§ Saved data entries
lemma splitCh_ne_nil (d : Char) (l : List Char) : splitCh d l ≠ [] := by
  induction l with
  | nil => simp [splitCh]
  | cons c t ih =>
    simp only [splitCh]
    split
    · simp
    · cases hs : splitCh d t with
      | nil => exact absurd hs ih
      | cons a b => simp [List.modifyHead]

lemma replace_go_single (c : Char) (new : List Char) :
    ∀ (fuel : Nat) (l acc : List Char), l.length ≤ fuel →
      PySem.Chars.replace.go [c] new fuel l acc
        = acc.reverse ++ l.flatMap (fun x => if x = c then new else [x]) := by
  intro fuel
  induction fuel with
  | zero =>
    intro l acc h
    have : l = [] := List.length_eq_zero_iff.mp (Nat.le_zero.mp h)
    subst this; simp [PySem.Chars.replace.go]
  | succ n ih =>
    intro l acc h
    cases l with
    | nil => simp [PySem.Chars.replace.go]
    | cons x t =>
      simp only [PySem.Chars.replace.go]
      by_cases hx : x = c
      · subst hx
        simp only [List.isPrefixOf, BEq.rfl, Bool.true_and, if_true]
        simp only [List.length_cons, List.length_nil, Nat.zero_add, List.drop_succ_cons, List.drop_zero]
        rw [ih t (new.reverse ++ acc) (by simpa using Nat.lt_succ_iff.mp (by simpa using h))]
        simp [List.flatMap_cons]
      · have : [c].isPrefixOf (x :: t) = false := by
          simp [List.isPrefixOf]; exact fun h' => hx h'.symm
        rw [this]
        simp only [Bool.false_eq_true, if_false]
        rw [ih t (x :: acc) (by simpa using Nat.lt_succ_iff.mp (by simpa using h))]
        simp [List.flatMap_cons, hx]

lemma replace_single (s : List Char) (c : Char) (new : List Char) :
    PySem.Chars.replace s [c] new = s.flatMap (fun x => if x = c then new else [x]) := by
  rw [PySem.Chars.replace]
  simp only [List.isEmpty_cons, Bool.false_eq_true, if_false]
  simpa using replace_go_single c new s.length s [] (le_refl _)

lemma splitOn_go_single (d : Char) :
    ∀ (fuel : Nat) (l cur : List Char) (acc : List (List Char)), l.length ≤ fuel →
      PySem.Chars.splitOn.go [d] fuel l cur acc
        = acc.reverse ++ (splitCh d l).modifyHead (cur.reverse ++ ·) := by
  intro fuel
  induction fuel with
  | zero =>
    intro l cur acc h
    have : l = [] := List.length_eq_zero_iff.mp (Nat.le_zero.mp h)
    subst this; simp [PySem.Chars.splitOn.go, splitCh, List.modifyHead]
  | succ n ih =>
    intro l cur acc h
    cases l with
    | nil => simp [PySem.Chars.splitOn.go, splitCh, List.modifyHead]
    | cons x t =>
      simp only [PySem.Chars.splitOn.go]
      by_cases hx : x = d
      · subst hx
        simp only [List.isPrefixOf, BEq.rfl, Bool.true_and, if_true]
        simp only [List.length_cons, List.length_nil, Nat.zero_add, List.drop_succ_cons, List.drop_zero]
        rw [ih t [] (cur.reverse :: acc) (by simpa using Nat.lt_succ_iff.mp (by simpa using h))]
        cases hs : splitCh x t with
        | nil => exact absurd hs (splitCh_ne_nil _ _)
        | cons a b => simp [splitCh, hs, List.modifyHead]
      · have : [d].isPrefixOf (x :: t) = false := by
          simp [List.isPrefixOf]; exact fun h' => hx h'.symm
        rw [this]
        simp only [Bool.false_eq_true, if_false]
        rw [ih t (x :: cur) acc (by simpa using Nat.lt_succ_iff.mp (by simpa using h))]
        cases hs : splitCh d t with
        | nil => exact absurd hs (splitCh_ne_nil d t)
        | cons a b => simp [splitCh, hx, hs, List.modifyHead]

§ What to work on
Which lines above include the word "this"? Return each one.

§ Written solution
    subst this; simp [PySem.Chars.replace.go]
        rw [this]
    subst this; simp [PySem.Chars.splitOn.go, splitCh, List.modifyHead]
        rw [this]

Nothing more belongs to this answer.